Methods: Two metastatic PC cell lines, DU145 and 22Rv1, as well as highly aggressive derivatives generated in Dr. Rodriguez-Bravo lab (docetaxel-resistant; (DR) variants) were compared through various experiments to determine differences in centrosome proteins expression and functionality. All cells (DU145 /DR and 22Rv1 /DR) underwent electroporations with siRNAs to knockout one of the centrosomal target genes (STIL) and were compared to siRNA controls (not targeting any human gene).
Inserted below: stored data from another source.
-- B replaces A's per-disease scan over the user set by an inverted index (symptom → diseases)
-- driven only by the user's symptoms; equal return values, same selection order (objective: alternative).

-- ===== PORT A =====
def find_disease_and_remedy (user_symptoms : List String) (disease_mapping : List (String × List String)) (remedies_mapping : List (String × List String)) : Option String × Option (List String) :=
  let user_symptoms_set : PySem.Set String :=
    PySem.Set.ofList ((user_symptoms.map PySem.Str.lower).filter (fun s => s != "nil"))
  let st := disease_mapping.foldl
    (fun (st : Option String × Int × Option (List String)) p =>
      let matched := PySem.Set.inter user_symptoms_set (PySem.Set.ofList (p.2.map PySem.Str.lower))
      let match_score : Int := matched.length
      if 3 ≤ match_score then
        if st.2.1 < match_score then
          (some p.1, match_score, (PySem.Dict.ofList remedies_mapping).get? p.1)
        else st
      else st)
    (none, 0, none)
  match st with
  | (none, _, _) => (none, none)
  | (some d, _, rem) => (some d, rem)

-- ===== PORT B =====
def find_disease_and_remedy_alt (user_symptoms : List String) (disease_mapping : List (String × List String)) (remedies_mapping : List (String × List String)) : Option String × Option (List String) :=
  let wanted : PySem.Set String :=
    PySem.Set.diff (PySem.Set.ofList (user_symptoms.map PySem.Str.lower)) ["nil"]
  let index : PySem.Dict String (List String) :=
    disease_mapping.foldl
      (fun ix p =>
        (PySem.Set.ofList (p.2.map PySem.Str.lower)).foldl
          (fun ix s => ix.modify s [] (fun ds => ds ++ [p.1])) ix)
      PySem.Dict.empty
  let counts : PySem.Dict String Int :=
    wanted.foldl
      (fun c s => (index.getD s []).foldl (fun c d => c.modify d 0 (fun n => n + 1)) c)
      PySem.Dict.empty
  let sel := disease_mapping.foldl
    (fun (st : Option String × Int) p =>
      let score := counts.getD p.1 0
      if 3 ≤ score ∧ st.2 < score then (some p.1, score) else st)
    (none, 0)
  match sel with
  | (none, _) => (none, none)
  | (some d, _) => (some d, (PySem.Dict.ofList remedies_mapping).get? d)

-- ===== PRECONDITION & SPEC =====
-- Pre_ excludes association lists with duplicate keys (a Python dict cannot hold them, so the list
-- encoding's behaviour there is accidental) and inputs where some disease sharing at least 3
-- distinct lowercased non-'nil' symptoms with the user is missing from remedies_mapping, on which
-- A can raise KeyError.
def Pre_find_disease_and_remedy (user_symptoms : List String) (disease_mapping : List (String × List String)) (remedies_mapping : List (String × List String)) : Prop :=
  (disease_mapping.map Prod.fst).Nodup ∧ (remedies_mapping.map Prod.fst).Nodup ∧
  ∀ p ∈ disease_mapping,
    3 ≤ (PySem.Set.inter
          (PySem.Set.ofList ((user_symptoms.map PySem.Str.lower).filter (fun s => s != "nil")))
          (PySem.Set.ofList (p.2.map PySem.Str.lower))).length →
    p.1 ∈ remedies_mapping.map Prod.fst
instance (user_symptoms : List String) (disease_mapping : List (String × List String)) (remedies_mapping : List (String × List String)) : Decidable (Pre_find_disease_and_remedy user_symptoms disease_mapping remedies_mapping) := by unfold Pre_find_disease_and_remedy; infer_instance

def pvWitness_find_disease_and_remedy : List String × (List (String × List String)) × (List (String × List String)) :=
  (["Cough", "fever", "nil", "chills"],
   [("flu", ["cough", "Fever", "chills"]), ("cold", ["cough"])],
   [("flu", ["rest", "tea"]), ("cold", ["soup"])])

def Spec_find_disease_and_remedy (user_symptoms : List String) (disease_mapping : List (String × List String)) (remedies_mapping : List (String × List String)) (out : Option String × Option (List String)) : Prop := out = find_disease_and_remedy_alt user_symptoms disease_mapping remedies_mapping
instance (user_symptoms : List String) (disease_mapping : List (String × List String)) (remedies_mapping : List (String × List String)) (out : Option String × Option (List String)) : Decidable (Spec_find_disease_and_remedy user_symptoms disease_mapping remedies_mapping out) := by unfold Spec_find_disease_and_remedy; infer_instance

-- ===== CLAIM (what is proved, stated in full; the proofs are below) =====
def Claim_equal_find_disease_and_remedy : Prop := ∀ (user_symptoms : List String) (disease_mapping : List (String × List String)) (remedies_mapping : List (String × List String)), Dom_find_disease_and_remedy user_symptoms disease_mapping remedies_mapping → Pre_find_disease_and_remedy user_symptoms disease_mapping remedies_mapping → Spec_find_disease_and_remedy user_symptoms disease_mapping remedies_mapping (find_disease_and_remedy user_symptoms disease_mapping remedies_mapping)

-- ===== LEMMAS AND PROOFS =====

-- `l.filter (· == c)` on a duplicate-free list is `[c]` or `[]`.
theorem pv_filter_beq_nodup {α : Type} [BEq α] [LawfulBEq α] (l : List α) (c : α)
    (h : l.Nodup) : l.filter (fun x => x == c) = if c ∈ l then [c] else [] := by
  induction l with
  | nil => simp
  | cons x t ih =>
    rcases List.nodup_cons.mp h with ⟨hx, ht⟩
    by_cases hxc : x = c
    · subst hxc
      have h0 : t.filter (fun y => y == x) = [] := by
        rw [List.filter_eq_nil_iff]
        intro a ha h
        exact hx ((beq_iff_eq.mp h) ▸ ha)
      rw [List.filter_cons_of_pos (by simp), h0, if_pos (List.mem_cons_self ..)]
    · have hcx : c ≠ x := fun h => hxc h.symm
      rw [List.filter_cons_of_neg (by simpa using hxc), ih ht]
      simp [List.mem_cons, hcx]

-- effect of B's inner index loop (one disease's deduped symptoms) on one bucket
theorem pv_inner_index_getD (S : List String) (hS : S.Nodup) (d : String)
    (ix : PySem.Dict String (List String)) (c : String) :
    (S.foldl (fun ix s => ix.modify s [] (fun ds => ds ++ [d])) ix).getD c []
      = ix.getD c [] ++ (if c ∈ S then [d] else []) := by
  have hmap : S.foldl (fun ix s => ix.modify s [] (fun ds => ds ++ [d])) ix
      = (S.map (fun s => (s, d))).foldl (fun ix q => ix.modify q.1 [] (fun ds => ds ++ [q.2])) ix := by
    rw [List.foldl_map]
  rw [hmap, PySem.Dict.getD_foldl_modify_append]
  congr 1
  rw [List.filter_map, List.map_map]
  have : ((fun q => q.1 == c) ∘ fun s => (s, (d : String))) = fun s => s == c := rfl
  rw [this, pv_filter_beq_nodup S c hS]
  by_cases hc : c ∈ S <;> simp [hc]

-- characterisation of B's inverted index: bucket s lists, in order, the diseases
-- whose deduped lowercased symptom list contains s
theorem pv_index_getD (dm : List (String × List String))
    (ix : PySem.Dict String (List String)) (s : String) :
    (dm.foldl
      (fun ix p =>
        (PySem.Set.ofList (p.2.map PySem.Str.lower)).foldl
          (fun ix s => ix.modify s [] (fun ds => ds ++ [p.1])) ix) ix).getD s []
      = ix.getD s []
        ++ (dm.filter (fun p => s ∈ PySem.Set.ofList (p.2.map PySem.Str.lower))).map Prod.fst := by
  induction dm generalizing ix with
  | nil => simp
  | cons p t ih =>
    simp only [List.foldl_cons, ih, List.filter_cons]
    rw [pv_inner_index_getD _ (PySem.Set.nodup_ofList _) p.1 ix s]
    by_cases hs : s ∈ PySem.Set.ofList (p.2.map PySem.Str.lower) <;>
      simp [hs, List.append_assoc]

-- counting a key in first components of a filtered duplicate-free association list
theorem pv_count_fst_filter {β : Type} (dm : List (String × β)) (p : String × β)
    (hp : p ∈ dm) (hnd : (dm.map Prod.fst).Nodup) (φ : String × β → Bool) :
    ((dm.filter φ).map Prod.fst).count p.1 = if φ p then 1 else 0 := by
  revert hp hnd
  induction dm with
  | nil => intro hp _; cases hp
  | cons q t ih =>
    intro hp hnd
    rw [List.map_cons] at hnd
    rcases List.nodup_cons.mp hnd with ⟨hq, ht⟩
    rcases List.mem_cons.mp hp with rfl | hp'
    · have hzero : ((t.filter φ).map Prod.fst).count p.1 = 0 := by
        rw [List.count_eq_zero]
        intro hmem
        rcases List.mem_map.mp hmem with ⟨r, hr, hr1⟩
        exact hq (hr1 ▸ List.mem_map_of_mem (List.mem_of_mem_filter hr))
      by_cases hφ : φ p <;>
        simp [hφ, hzero]
    · have hne : q.1 ≠ p.1 := fun h => hq (h ▸ List.mem_map_of_mem hp')
      by_cases hφ : φ q <;>
        simp [hφ, hne, ih hp' ht]

-- B's counting loop: the final count of d is the sum over wanted of d's occurrences in bucket s
theorem pv_counts_getD (ix : PySem.Dict String (List String)) (l : List String)
    (c : PySem.Dict String Int) (d : String) :
    (l.foldl (fun c s => (ix.getD s []).foldl (fun c d => c.modify d 0 (fun n => n + 1)) c) c).getD d 0
      = c.getD d 0 + ((l.map (fun s => ((ix.getD s []).count d : Int))).sum) := by
  induction l generalizing c with
  | nil => simp
  | cons s t ih =>
    simp only [List.foldl_cons, List.map_cons, List.sum_cons, ih,
      PySem.Dict.getD_foldl_modify_add_one]
    ring

-- the selection loops run in step, with A's remedies slot determined by its best slot
theorem pv_sel_rel (rm : List (String × List String))
    (counts : PySem.Dict String Int) (f : (String × List String) → Int)
    (l : List (String × List String))
    (hf : ∀ p ∈ l, f p = counts.getD p.1 0)
    (b : Option String) (sc : Int) (r : Option (List String))
    (hr : r = b.bind (fun d => (PySem.Dict.ofList rm).get? d)) :
    l.foldl (fun st p =>
        if 3 ≤ f p then
          if st.2.1 < f p then (some p.1, f p, (PySem.Dict.ofList rm).get? p.1) else st
        else st) (b, sc, r)
      = ((l.foldl (fun (st : Option String × Int) p =>
            if 3 ≤ counts.getD p.1 0 ∧ st.2 < counts.getD p.1 0 then (some p.1, counts.getD p.1 0) else st) (b, sc)).1,
         (l.foldl (fun (st : Option String × Int) p =>
            if 3 ≤ counts.getD p.1 0 ∧ st.2 < counts.getD p.1 0 then (some p.1, counts.getD p.1 0) else st) (b, sc)).2,
         (l.foldl (fun (st : Option String × Int) p =>
            if 3 ≤ counts.getD p.1 0 ∧ st.2 < counts.getD p.1 0 then (some p.1, counts.getD p.1 0) else st) (b, sc)).1.bind
           (fun d => (PySem.Dict.ofList rm).get? d)) := by
  match l with
  | [] => simp [hr]
  | p :: t =>
    have hfp : f p = counts.getD p.1 0 := hf p (List.mem_cons_self ..)
    have hft : ∀ q ∈ t, f q = counts.getD q.1 0 := fun q hq => hf q (List.mem_cons_of_mem _ hq)
    simp only [List.foldl_cons, hfp]
    by_cases h3 : 3 ≤ counts.getD p.1 0
    · by_cases hlt : sc < counts.getD p.1 0
      · simp only [if_pos h3, if_pos hlt, if_pos (⟨h3, hlt⟩ : 3 ≤ counts.getD p.1 0 ∧ sc < counts.getD p.1 0)]
        exact pv_sel_rel rm counts f t hft (some p.1) (counts.getD p.1 0) _ rfl
      · simp only [if_pos h3, if_neg hlt, if_neg (fun h => hlt h.2 : ¬(3 ≤ counts.getD p.1 0 ∧ sc < counts.getD p.1 0))]
        exact pv_sel_rel rm counts f t hft b sc r hr
    · simp only [if_neg h3, if_neg (fun h => h3 h.1 : ¬(3 ≤ counts.getD p.1 0 ∧ sc < counts.getD p.1 0))]
      exact pv_sel_rel rm counts f t hft b sc r hr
Subsequently, western blots, RT-PCRs, colony formation assays, and immunofluorescence microscopy were used to analyze the differences between controls and STIL knockdowns and between different cell lines.

Results: Analysis of the experiments performed suggest that there is a greater effect of the STIL knockdown than the siRNA control in decreasing cell proliferation in PC cells. There was also insufficient evidence to determine if there was a difference between the parental and DR cells.

Discussion: There was statistically significant evidence that knockout of STIL decreased cell proliferation of metastatic PC cells DU154 and 22Rv1. This suggests a potential role between centrosome regulating mechanisms and the aggressiveness of PC cells. Future research could aim to determine the extent of the effect of the knockdown and potentially be exploited in the future of treatments for late-stage PC.